Une petite fille, à gauche avec sa coupe de cheveux dite de « poupée » fait face à une femme plus âgée munie d’un foulard pour se protéger du froid – comme la petite fille qui enserre sa main entre ses cuisses – non du soleil, car elles sont à l’intérieur comme le démontre le paravent en bois.
Elles ne jouent pas au « Ô an Quan » – ce jeu millénaire vietnamien que l’on dit avoir été inventé dans la rizière – car aucune ligne ne figure au sol mais au « Lieû » où l’habileté du geste l’emporte sur la force de l’intellect. Lieû a plusieurs sens en vietnamien: « je comprends » et « j’achève » sous forme de verbe, mais aussi le nom de l’arbre « saule », la dénomination du jeu faisant référence à la douceur du geste du joueur.
Le Kim-Vân-Kiêu, livre qui accompagnera Vu Cao Dam toute sa vie, évoque l’arbre :
« Mélancoliques, des saules soyeux suspendaient leurs stores. Un loriot sur une branche babillait d’un air railleur ».
L’aînée semble enseigner à la cadette – remarquons sa main droite paume vers le bas – une des subtilités du jeu. Les deux, pieds nus, particulièrement concentrées.
Alors que Nguyen Phan Chanh a peint une célèbre scène de « Ô An Quan », en camaïeu de marron, Vu Cao Dam, lui, ose la couleur : le jaune-pâle de la chasuble, le noir d’encre en aplat pour le foulard et le pantalon, pour l’ainée. Rose pour la chasuble de l’enfant, blanc pour son pantalon, le noir d’encre pour ses cheveux. Le paravent en rouge vermillon et rose dilué, la théière marron, le plateau bicolore, les coupes blanches : une fête mesurée des tons.

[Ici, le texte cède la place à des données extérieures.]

-- pv_equiv track=rewrite | github.com/irajatsharmaa/static_alignment | rearrange.py | rearrange_assembly
-- ===== SOURCE A (Python) =====
-- def find_instruction_index(assembly_lines, instruction):
--     for index, line in enumerate(assembly_lines):
--         if instruction in line:
--             return index
--     return None
--
-- def rearrange_assembly(assembly_lines, branch_conditions):
--     rearranged_blocks = []
--     for condition, target in branch_conditions:
--         target_index = find_instruction_index(assembly_lines, target)
--         branch_index = find_instruction_index(assembly_lines, condition)
--
--         # Create a block of 4 instructions
--         block = ['NOP'] * 4  # Initialize with NOPs
--         if target_index is not None:
--             block[0] = assembly_lines[target_index].strip()
--         if branch_index is not None:
--             block[-1] = assembly_lines[branch_index].strip()
--             # Fill the middle instructions if possible
--             for i in range(1, 3):
--                 if branch_index - i >= 0:
--                     block[-i-1] = assembly_lines[branch_index - i].strip()
--
--         rearranged_blocks.append(block)
--     return rearranged_blocks
-- ===== SOURCE B (Python) =====
-- def rearrange_assembly(assembly_lines, branch_conditions):
--     # Collect the distinct substrings we need, in first-mention order.
--     subs = []
--     seen = set()
--     for condition, target in branch_conditions:
--         for sub in (target, condition):
--             if sub not in seen:
--                 seen.add(sub)
--                 subs.append(sub)
--     # One pass over assembly_lines: record the first line index containing each substring.
--     first_index = {}
--     for i, line in enumerate(assembly_lines):
--         for sub in subs:
--             if sub not in first_index and sub in line:
--                 first_index[sub] = i
--     # Assemble the blocks by pure dict lookups.
--     blocks = []
--     for condition, target in branch_conditions:
--         ti = first_index.get(target)
--         bi = first_index.get(condition)
--         block = ['NOP'] * 4
--         if ti is not None:
--             block[0] = assembly_lines[ti].strip()
--         if bi is not None:
--             block[3] = assembly_lines[bi].strip()
--             if bi - 1 >= 0:
--                 block[2] = assembly_lines[bi - 1].strip()
--             if bi - 2 >= 0:
--                 block[1] = assembly_lines[bi - 2].strip()
--         blocks.append(block)
--     return blocks
-- ===== Notes on version B (the rewrite author's own statement) =====
-- stated objective: alternative
-- what changed: A rescans assembly_lines from the top twice per branch condition (find_instruction_index per target and per condition); B makes one enumerate pass over assembly_lines building a first-occurrence-index dict for the distinct needed substrings, then assembles each block by pure dict lookups.
import Mathlib
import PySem

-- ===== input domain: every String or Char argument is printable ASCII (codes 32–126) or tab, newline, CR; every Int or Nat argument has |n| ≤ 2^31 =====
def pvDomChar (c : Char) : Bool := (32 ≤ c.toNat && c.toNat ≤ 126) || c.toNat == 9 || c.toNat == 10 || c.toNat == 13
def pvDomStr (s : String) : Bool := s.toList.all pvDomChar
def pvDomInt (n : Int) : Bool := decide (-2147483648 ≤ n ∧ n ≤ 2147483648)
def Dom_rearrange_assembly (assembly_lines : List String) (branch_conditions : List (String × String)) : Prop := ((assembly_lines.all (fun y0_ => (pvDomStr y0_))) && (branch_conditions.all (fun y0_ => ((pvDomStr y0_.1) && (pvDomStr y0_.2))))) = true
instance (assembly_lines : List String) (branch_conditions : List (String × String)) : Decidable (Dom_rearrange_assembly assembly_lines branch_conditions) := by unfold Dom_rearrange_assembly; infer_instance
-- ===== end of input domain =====

-- B replaces A's per-condition rescans of assembly_lines by ONE index-building pass over the
-- lines (a dict of first-occurrence indices) followed by pure dict lookups; same return value.

-- ===== PORT A =====
-- 'for index, line in enumerate(...): if instruction in line: return index' / 'return None'
def findInstructionIndexGo (assembly_lines : List String) (instruction : String) (index : Nat) : Option Nat :=
  match assembly_lines with
  | [] => none
  | line :: rest =>
    if PySem.Str.isIn instruction line then some index
    else findInstructionIndexGo rest instruction (index + 1)

def find_instruction_index (assembly_lines : List String) (instruction : String) : Option Nat :=
  findInstructionIndexGo assembly_lines instruction 0

-- the four assignments into block = ['NOP'] * 4; the indices come from enumerate, so
-- List.getD with a dummy default is exact (always in range)
def buildBlockA (assembly_lines : List String) (target_index branch_index : Option Nat) : List String :=
  let b0 := match target_index with
    | some ti => PySem.Str.strip (assembly_lines.getD ti "")
    | none => "NOP"
  match branch_index with
  | none => [b0, "NOP", "NOP", "NOP"]
  | some bi =>
    let b3 := PySem.Str.strip (assembly_lines.getD bi "")
    -- for i in range(1, 3): if branch_index - i >= 0 (Nat indices: i ≤ bi)
    let b2 := if 1 ≤ bi then PySem.Str.strip (assembly_lines.getD (bi - 1) "") else "NOP"
    let b1 := if 2 ≤ bi then PySem.Str.strip (assembly_lines.getD (bi - 2) "") else "NOP"
    [b0, b1, b2, b3]

def rearrange_assembly (assembly_lines : List String) (branch_conditions : List (String × String)) : List (List String) :=
  branch_conditions.foldl (fun rearranged_blocks ct =>
    let target_index := find_instruction_index assembly_lines ct.2
    let branch_index := find_instruction_index assembly_lines ct.1
    rearranged_blocks ++ [buildBlockA assembly_lines target_index branch_index]) []

-- ===== PORT B =====
-- distinct needed substrings, first-mention order (target then condition per pair)
def collectSubs (branch_conditions : List (String × String)) : PySem.Set String :=
  branch_conditions.foldl (fun s ct => PySem.Set.add (PySem.Set.add s ct.2) ct.1) PySem.Set.empty

-- inner loop of the index-building pass: one line, all still-unassigned substrings
def indexLineStep (subs : PySem.Set String) (d : PySem.Dict String Nat) (line : String) (i : Nat) : PySem.Dict String Nat :=
  subs.foldl (fun d sub =>
    if !(d.contains sub) && PySem.Str.isIn sub line then d.insert sub i else d) d

-- 'for i, line in enumerate(assembly_lines): ...'
def buildFirstIndex (assembly_lines : List String) (subs : PySem.Set String) (d : PySem.Dict String Nat) (i : Nat) : PySem.Dict String Nat :=
  match assembly_lines with
  | [] => d
  | line :: rest => buildFirstIndex rest subs (indexLineStep subs d line i) (i + 1)

def buildBlockB (assembly_lines : List String) (ti bi : Option Nat) : List String :=
  let b0 := match ti with
    | some t => PySem.Str.strip (assembly_lines.getD t "")
    | none => "NOP"
  match bi with
  | none => [b0, "NOP", "NOP", "NOP"]
  | some b =>
    let b3 := PySem.Str.strip (assembly_lines.getD b "")
    let b2 := if 1 ≤ b then PySem.Str.strip (assembly_lines.getD (b - 1) "") else "NOP"
    let b1 := if 2 ≤ b then PySem.Str.strip (assembly_lines.getD (b - 2) "") else "NOP"
    [b0, b1, b2, b3]

def rearrange_assembly_alt (assembly_lines : List String) (branch_conditions : List (String × String)) : List (List String) :=
  let subs := collectSubs branch_conditions
  let first_index := buildFirstIndex assembly_lines subs PySem.Dict.empty 0
  branch_conditions.map (fun ct =>
    buildBlockB assembly_lines (first_index.get? ct.2) (first_index.get? ct.1))

-- ===== PRECONDITION & SPEC =====
def Spec_rearrange_assembly (assembly_lines : List String) (branch_conditions : List (String × String)) (out : List (List String)) : Prop := out = rearrange_assembly_alt assembly_lines branch_conditions
instance (assembly_lines : List String) (branch_conditions : List (String × String)) (out : List (List String)) : Decidable (Spec_rearrange_assembly assembly_lines branch_conditions out) := by unfold Spec_rearrange_assembly; infer_instance

-- ===== CLAIM (what is proved, stated in full; the proofs are below) =====
def Claim_equal_rearrange_assembly : Prop := ∀ (assembly_lines : List String) (branch_conditions : List (String × String)), Dom_rearrange_assembly assembly_lines branch_conditions → Spec_rearrange_assembly assembly_lines branch_conditions (rearrange_assembly assembly_lines branch_conditions)

-- ===== LEMMAS AND PROOFS =====

-- a foldl that only ever inserts keys drawn from l leaves get? of a key outside l unchanged
lemma get?_indexFold_of_not_mem (l : List String) (d : PySem.Dict String Nat) (line : String)
    (i : Nat) (sub : String) (h : sub ∉ l) :
    (l.foldl (fun d s => if !(d.contains s) && PySem.Str.isIn s line then d.insert s i else d) d).get? sub
      = d.get? sub := by
  induction l generalizing d with
  | nil => rfl
  | cons x xs ih =>
    simp only [List.mem_cons, not_or] at h
    simp only [List.foldl_cons]
    rw [ih _ h.2]
    split
    · exact PySem.Dict.get?_insert_of_ne _ _ h.1
    · rfl

-- the inner pass over subs: get? of a member of subs after processing one line
lemma get?_indexLineStep (subs : List String) (d : PySem.Dict String Nat) (line : String)
    (i : Nat) (sub : String) (hn : subs.Nodup) (hm : sub ∈ subs) :
    (indexLineStep subs d line i).get? sub
      = if d.contains sub then d.get? sub
        else if PySem.Str.isIn sub line then some i else none := by
  induction subs generalizing d with
  | nil => cases hm
  | cons x xs ih =>
    simp only [List.nodup_cons] at hn
    simp only [indexLineStep, List.foldl_cons] at *
    rcases List.mem_cons.mp hm with rfl | hmem
    · -- sub is the head; the tail never touches it
      rw [get?_indexFold_of_not_mem _ _ _ _ _ hn.1]
      by_cases hc : d.contains sub = true
      · have h1 : (!d.contains sub && PySem.Str.isIn sub line) = false := by rw [hc]; rfl
        rw [if_neg (by rw [h1]; exact Bool.false_ne_true), if_pos hc]
      · have hcf : d.contains sub = false := Bool.eq_false_iff.mpr hc
        by_cases hin : PySem.Str.isIn sub line = true
        · have h1 : (!d.contains sub && PySem.Str.isIn sub line) = true := by rw [hcf, hin]; rfl
          rw [if_pos h1, PySem.Dict.get?_insert_self, if_neg hc, if_pos hin]
        · have hinf : PySem.Str.isIn sub line = false := Bool.eq_false_iff.mpr hin
          have h1 : (!d.contains sub && PySem.Str.isIn sub line) = false := by rw [hinf, Bool.and_false]
          rw [if_neg (by rw [h1]; exact Bool.false_ne_true), if_neg hc, if_neg hin]
          exact (PySem.Dict.get?_eq_none_iff_contains d sub).mpr hcf
    · -- sub is in the tail; the head step does not change get?/contains at sub
      have hne : sub ≠ x := fun h => hn.1 (h ▸ hmem)
      have key : (if (!d.contains x && PySem.Str.isIn x line) = true then d.insert x i else d).get? sub
          = d.get? sub := by
        split
        · exact PySem.Dict.get?_insert_of_ne _ _ hne
        · rfl
      have kc : (if (!d.contains x && PySem.Str.isIn x line) = true then d.insert x i else d).contains sub
          = d.contains sub := by
        rw [PySem.Dict.contains_eq_isSome_get?, key, ← PySem.Dict.contains_eq_isSome_get?]
      rw [ih _ hn.2 hmem, key, kc]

L’artiste utilise abondamment les rehauts d’encre diluée pour préciser les corps et créer des halos sectoriels. Il n’utilise pas encore sa technique de l’encre diluée dans l’eau dans laquelle il trempe sa soie avant de la coller sur papier et de lui apposer la gouache et l’encre en quasi-aplats.
Ce délicat tableau s’inscrit par son thème, volontairement léger, sa description, subtilement futile, ses tons variés mais discrets, son cachet, solennel, et sa signature aux trois caractères volontaires dans la traduction picturale de l’homme phong-luu (terme qui n’a pas d’équivalent en français) dont Vu Cao Dam était le chantre : un concept typiquement vietnamien qui définit un être pétri par la quiétude bouddhiste, le calme taoïste et l’ordre confucéen.
Mais il le pressent déjà, Vu Cao Dam trouvera un autre humanisme, plus interrogateur, moins contemplatif mais plus occidental qui saura le séduire.
Pour son voyage à venir, il nous écrit sa propre lettre de recommandation.